### Prompt
Every line of the records below from the line with "refine ⟨k1 +" up to and including the line with "-- ===== VERDICT" must be reproduced exactly, and no line outside that range.

### Material for this exercise
-- pv_equiv track=rewrite | github.com/unibas-dmi-hpc/daphnescale | workflow/scripts/python/generate_balanced_quicksort_input.py | make_balanced_disorder
-- ===== SOURCE A (Python) =====
-- def make_balanced_disorder(n, max_depth):
--     arr = [0] * n
--
--     def fill(left, right, lo, hi, depth):
--         """
--         Fill arr[left:right] using values lo..hi inclusive.
--         left/right: index range
--         lo/hi:      value range
--         """
--         length = right - left
--         if length <= 0:
--             return
--
--         # Base case: scatter values in alternating high/low pattern
--         if depth == max_depth or length == 1:
--             vals = list(range(lo, hi + 1))
--             i, j = 0, len(vals) - 1
--             idx = left
--             while i <= j:
--                 arr[idx] = vals[j]
--                 idx += 1
--                 if i != j:
--                     arr[idx] = vals[i]
--                     idx += 1
--                 i += 1
--                 j -= 1
--             return
--
--         # Place pivot at midpoint of array segment
--         mid = (left + right) // 2
--
--         # Use UPPER MEDIAN for even number of values
--         # This ensures left_count = left_size and right_count = right_size
--         pivot = lo + (hi - lo + 1) // 2
--
--         arr[mid] = pivot
--
--         # Compute sizes
--         left_size  = mid - left
--         right_size = right - (mid + 1)
--
--         # Compute value counts
--         left_count  = pivot - lo         # values lo..pivot-1
--         right_count = hi - pivot         # values pivot+1..hi
--
--         # Safety checks for debugging
--         if left_size != left_count:
--             raise ValueError(
--                 f'Left mismatch: segment size {left_size} but value count {left_count} '
--                 f'(lo={lo}, hi={hi}, pivot={pivot}, left={left}, mid={mid})'
--             )
--         if right_size != right_count:
--             raise ValueError(
--                 f'Right mismatch: segment size {right_size} but value count {right_count} '
--                 f'(lo={lo}, hi={hi}, pivot={pivot}, mid={mid}, right={right})'
--             )
--
--         # Recursively fill left and right halves
--         fill(left, mid, lo, pivot - 1, depth + 1)
--         fill(mid + 1, right, pivot + 1, hi, depth + 1)
--
--     # Call the recursive generator
--     fill(0, n, 1, n, 0)
--
--     return arr
-- ===== SOURCE B (Python) =====
-- def make_balanced_disorder(n, max_depth):
--     arr = [0] * n
--     stack = [(0, n, 1, n, 0)]
--     while stack:
--         left, right, lo, hi, depth = stack.pop()
--         length = right - left
--         if length <= 0:
--             continue
--         if depth == max_depth or length == 1:
--             vals = list(range(lo, hi + 1))
--             i, j = 0, len(vals) - 1
--             idx = left
--             while i <= j:
--                 arr[idx] = vals[j]
--                 idx += 1
--                 if i != j:
--                     arr[idx] = vals[i]
--                     idx += 1
--                 i += 1
--                 j -= 1
--             continue
--         mid = (left + right) // 2
--         pivot = lo + (hi - lo + 1) // 2
--         arr[mid] = pivot
--         # push right child first so the left child is filled first (LIFO)
--         stack.append((mid + 1, right, pivot + 1, hi, depth + 1))
--         stack.append((left, mid, lo, pivot - 1, depth + 1))
--     return arr
-- ===== Notes on version B (the rewrite author's own statement) =====
-- stated objective: alternative
-- what changed: The recursive inner fill() helper is replaced by an explicit LIFO stack of (left,right,lo,hi,depth) frames driven by a single while loop (right child pushed before left to preserve the depth-first left-first order); the unreachable safety ValueError checks disappear.
import Mathlib
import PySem

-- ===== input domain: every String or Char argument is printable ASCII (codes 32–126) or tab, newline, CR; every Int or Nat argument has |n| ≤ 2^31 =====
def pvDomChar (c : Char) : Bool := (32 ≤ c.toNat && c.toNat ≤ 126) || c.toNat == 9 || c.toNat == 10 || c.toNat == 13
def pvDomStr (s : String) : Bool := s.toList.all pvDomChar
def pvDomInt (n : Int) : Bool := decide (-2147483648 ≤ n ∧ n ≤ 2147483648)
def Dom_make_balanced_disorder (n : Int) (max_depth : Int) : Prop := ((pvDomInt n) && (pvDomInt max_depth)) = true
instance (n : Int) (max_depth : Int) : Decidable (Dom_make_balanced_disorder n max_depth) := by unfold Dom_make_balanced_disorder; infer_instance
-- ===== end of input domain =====

-- B replaces A's recursive fill() helper by an explicit LIFO stack of frames in one while loop
-- (alternative decomposition, same cost); the return value is proved identical on all inputs.
-- Both loops are ported with a fuel argument that only makes the recursion structural; the
-- initial fuel is proved sufficient, so the fuel-exhaustion arms are never reached.

-- ===== PORT A =====

-- the scatter while-loop of the base case (textually identical in both Pythons, shared by
-- both ports); indices idx, i, j are nonnegative and in range in every reachable state, so
-- .toNat / getD are exact here; fuel ≥ number of iterations
def scatterLoop (fuel : Nat) (vals : List Int) (i j idx : Int) (arr : List Int) : List Int :=
  match fuel with
  | 0 => arr
  | fuel + 1 =>
    if i ≤ j then
      let arr1 := arr.set idx.toNat (vals.getD j.toNat 0)
      if i ≠ j then
        scatterLoop fuel vals (i + 1) (j - 1) (idx + 2) (arr1.set (idx + 1).toNat (vals.getD i.toNat 0))
      else
        scatterLoop fuel vals (i + 1) (j - 1) (idx + 1) arr1
    else arr

-- vals = list(range(lo, hi+1)); i, j = 0, len(vals)-1; idx = left; while i <= j: …
def scatter (arr : List Int) (left lo hi : Int) : List Int :=
  let vals := PySem.List.pyRange lo (hi + 1) 1
  scatterLoop (vals.length + 1) vals 0 ((vals.length : Int) - 1) left arr

-- A's recursive fill; none = the ValueError of a failed safety check (or exhausted fuel:
-- the recursion depth is proved < fuel for the root call, lemma fillA_total below)
def fillA (fuel : Nat) (max_depth left right lo hi depth : Int) (arr : List Int) : Option (List Int) :=
  match fuel with
  | 0 => none
  | fuel + 1 =>
    let length := right - left
    if length ≤ 0 then some arr
    else if depth = max_depth ∨ length = 1 then some (scatter arr left lo hi)
    else
      let mid := PySem.Int.floordiv (left + right) 2
      let pivot := lo + PySem.Int.floordiv (hi - lo + 1) 2
      let arr1 := arr.set mid.toNat pivot   -- arr[mid] = pivot; mid is in range in every reachable state
      if mid - left ≠ pivot - lo then none
      else if right - (mid + 1) ≠ hi - pivot then none
      else match fillA fuel max_depth left mid lo (pivot - 1) (depth + 1) arr1 with
        | none => none
        | some arr2 => fillA fuel max_depth (mid + 1) right (pivot + 1) hi (depth + 1) arr2

-- the none case is provably unreachable from this root call (lemma fillA_total below)
def make_balanced_disorder (n : Int) (max_depth : Int) : List Int :=
  match fillA (n.toNat + 1) max_depth 0 n 1 n 0 (List.replicate n.toNat 0) with
  | some a => a
  | none => []

-- ===== PORT B =====

-- the while loop over the explicit stack; pop = head of the list; one fuel per iteration
def runStack (fuel : Nat) (max_depth : Int) (arr : List Int) (stack : List (Int × Int × Int × Int × Int)) : List Int :=
  match stack with
  | [] => arr
  | (left, right, lo, hi, depth) :: rest =>
    match fuel with
    | 0 => arr
    | fuel + 1 =>
      let length := right - left
      if length ≤ 0 then runStack fuel max_depth arr rest
      else if depth = max_depth ∨ length = 1 then runStack fuel max_depth (scatter arr left lo hi) rest
      else
        let mid := PySem.Int.floordiv (left + right) 2
        let pivot := lo + PySem.Int.floordiv (hi - lo + 1) 2
        runStack fuel max_depth (arr.set mid.toNat pivot)
          ((left, mid, lo, pivot - 1, depth + 1) :: (mid + 1, right, pivot + 1, hi, depth + 1) :: rest)

def make_balanced_disorder_alt (n : Int) (max_depth : Int) : List Int :=
  runStack (2 * n.toNat + 2) max_depth (List.replicate n.toNat 0) [(0, n, 1, n, 0)]

-- ===== PRECONDITION & SPEC =====
def Spec_make_balanced_disorder (n : Int) (max_depth : Int) (out : List Int) : Prop := out = make_balanced_disorder_alt n max_depth
instance (n : Int) (max_depth : Int) (out : List Int) : Decidable (Spec_make_balanced_disorder n max_depth out) := by unfold Spec_make_balanced_disorder; infer_instance

-- ===== CLAIM (what is proved, stated in full; the proofs are below) =====
def Claim_equal_make_balanced_disorder : Prop := ∀ (n : Int) (max_depth : Int), Dom_make_balanced_disorder n max_depth → Spec_make_balanced_disorder n max_depth (make_balanced_disorder n max_depth)

-- ===== LEMMAS AND PROOFS =====

-- A's two safety checks always pass and the fuel never runs out when the segment carries
-- exactly as many values as slots (right - left = hi - lo + 1, the invariant of the root
-- call and of both children) and fuel exceeds the segment length
lemma fillA_total : ∀ (f : Nat) (md l r lo hi d : Int) (arr : List Int),
    (r - l).toNat < f → r - l = hi - lo + 1 →
    ∃ res, fillA f md l r lo hi d arr = some res := by
  intro f
  induction f with
  | zero => intro md l r lo hi d arr hf; omega
  | succ f ih =>
    intro md l r lo hi d arr hf hinv
    by_cases h1 : r - l ≤ 0
    · exact ⟨arr, by simp only [fillA, h1, if_pos]⟩
    · by_cases h2 : d = md ∨ r - l = 1
      · exact ⟨scatter arr l lo hi, by simp [fillA, h1, h2]⟩
      · have hL : 2 ≤ r - l := by rcases not_or.mp h2 with ⟨_, h⟩; omega
        have hm : PySem.Int.floordiv (l + r) 2 = (l + r) / 2 :=
          PySem.Int.floordiv_eq_ediv_of_pos (by omega)
        have hp : PySem.Int.floordiv (hi - lo + 1) 2 = (hi - lo + 1) / 2 :=
          PySem.Int.floordiv_eq_ediv_of_pos (by omega)
        have hchk1 : PySem.Int.floordiv (l + r) 2 - l = lo + PySem.Int.floordiv (hi - lo + 1) 2 - lo := by
          rw [hm, hp]; omega
        have hchk2 : r - (PySem.Int.floordiv (l + r) 2 + 1) = hi - (lo + PySem.Int.floordiv (hi - lo + 1) 2) := by
          rw [hm, hp]; omega
        obtain ⟨arr2, hL2⟩ := ih md l (PySem.Int.floordiv (l + r) 2) lo
          (lo + PySem.Int.floordiv (hi - lo + 1) 2 - 1) (d + 1)
          ((arr.set (PySem.Int.floordiv (l + r) 2).toNat (lo + PySem.Int.floordiv (hi - lo + 1) 2)))
          (by rw [hm]; omega) (by omega)
        obtain ⟨res, hR2⟩ := ih md (PySem.Int.floordiv (l + r) 2 + 1) r
          (lo + PySem.Int.floordiv (hi - lo + 1) 2 + 1) hi (d + 1) arr2
          (by rw [hm]; omega) (by omega)
        refine ⟨res, ?_⟩
        rw [fillA]
        simp only [h1, h2, if_false, not_not.mpr hchk1, not_not.mpr hchk2]
        rw [hL2]
        exact hR2

-- whenever A's fill returns normally, processing its frame on B's stack computes the same
-- array in at most 2·length+1 iterations and continues with the remaining frames
lemma runStack_fillA : ∀ (f : Nat) (md l r lo hi d : Int) (arr res : List Int),
    fillA f md l r lo hi d arr = some res →
    ∃ k : Nat, k ≤ 2 * (r - l).toNat + 1 ∧
      ∀ (g : Nat) (fs : List (Int × Int × Int × Int × Int)),
        runStack (k + g) md arr ((l, r, lo, hi, d) :: fs) = runStack g md res fs := by
  intro f
  induction f with
  | zero => intro md l r lo hi d arr res hsome; simp [fillA] at hsome
  | succ f ih =>
    intro md l r lo hi d arr res hsome
    rw [fillA] at hsome
    by_cases h1 : r - l ≤ 0
    · rw [if_pos h1] at hsome
      refine ⟨1, by omega, fun g fs => ?_⟩
      have e1 : 1 + g = g + 1 := by omega
      rw [e1, runStack]
      simp only [if_pos h1]
      rw [Option.some.inj hsome]
    · rw [if_neg h1] at hsome
      by_cases h2 : d = md ∨ r - l = 1
      · rw [if_pos h2] at hsome
        refine ⟨1, by omega, fun g fs => ?_⟩
        have e1 : 1 + g = g + 1 := by omega
        rw [e1, runStack]
        simp only [if_neg h1, if_pos h2]
        rw [Option.some.inj hsome]
      · rw [if_neg h2] at hsome
        by_cases hchk1 : PySem.Int.floordiv (l + r) 2 - l ≠ lo + PySem.Int.floordiv (hi - lo + 1) 2 - lo
        · rw [if_pos hchk1] at hsome; exact absurd hsome (by simp)
        by_cases hchk2 : r - (PySem.Int.floordiv (l + r) 2 + 1) ≠ hi - (lo + PySem.Int.floordiv (hi - lo + 1) 2)
        · rw [if_neg hchk1, if_pos hchk2] at hsome; exact absurd hsome (by simp)
        rw [if_neg hchk1, if_neg hchk2] at hsome
        cases heqL : fillA f md l (PySem.Int.floordiv (l + r) 2) lo
            (lo + PySem.Int.floordiv (hi - lo + 1) 2 - 1) (d + 1)
            (arr.set (PySem.Int.floordiv (l + r) 2).toNat (lo + PySem.Int.floordiv (hi - lo + 1) 2)) with
        | none => rw [heqL] at hsome; exact absurd hsome (by simp)
        | some arr2 =>
          rw [heqL] at hsome
          have hR : fillA f md (PySem.Int.floordiv (l + r) 2 + 1) r
              (lo + PySem.Int.floordiv (hi - lo + 1) 2 + 1) hi (d + 1) arr2 = some res := hsome
          obtain ⟨k1, hk1b, hk1⟩ := ih md _ _ _ _ _ _ _ heqL
          obtain ⟨k2, hk2b, hk2⟩ := ih md _ _ _ _ _ _ _ hR
          have hL : 2 ≤ r - l := by rcases not_or.mp h2 with ⟨_, h⟩; omega
          have hm : PySem.Int.floordiv (l + r) 2 = (l + r) / 2 :=
            PySem.Int.floordiv_eq_ediv_of_pos (by omega)
          refine ⟨k1 + k2 + 1, by rw [hm] at hk1b hk2b; omega, fun g fs => ?_⟩
          have e : k1 + k2 + 1 + g = (k1 + (k2 + g)) + 1 := by omega
          rw [e, runStack]
          simp only [if_neg h1, if_neg h2]
          rw [hk1, hk2]

-- ===== VERDICT (by name: the statement is the Claim_ definition above) =====
theorem make_balanced_disorder_spec : Claim_equal_make_balanced_disorder := by
  intro n md _
  unfold Spec_make_balanced_disorder make_balanced_disorder make_balanced_disorder_alt
  obtain ⟨res, hres⟩ := fillA_total (n.toNat + 1) md 0 n 1 n 0 (List.replicate n.toNat 0)
    (by omega) (by omega)
  rw [hres]
  obtain ⟨k, hkb, hk⟩ := runStack_fillA (n.toNat + 1) md 0 n 1 n 0 _ res hres
  have e : 2 * n.toNat + 2 = k + (2 * n.toNat + 2 - k) := by omega
  rw [e, hk, runStack]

### Solution
          refine ⟨k1 + k2 + 1, by rw [hm] at hk1b hk2b; omega, fun g fs => ?_⟩
          have e : k1 + k2 + 1 + g = (k1 + (k2 + g)) + 1 := by omega
          rw [e, runStack]
          simp only [if_neg h1, if_neg h2]
          rw [hk1, hk2]

-- ===== VERDICT (by name: the statement is the Claim_ definition above) =====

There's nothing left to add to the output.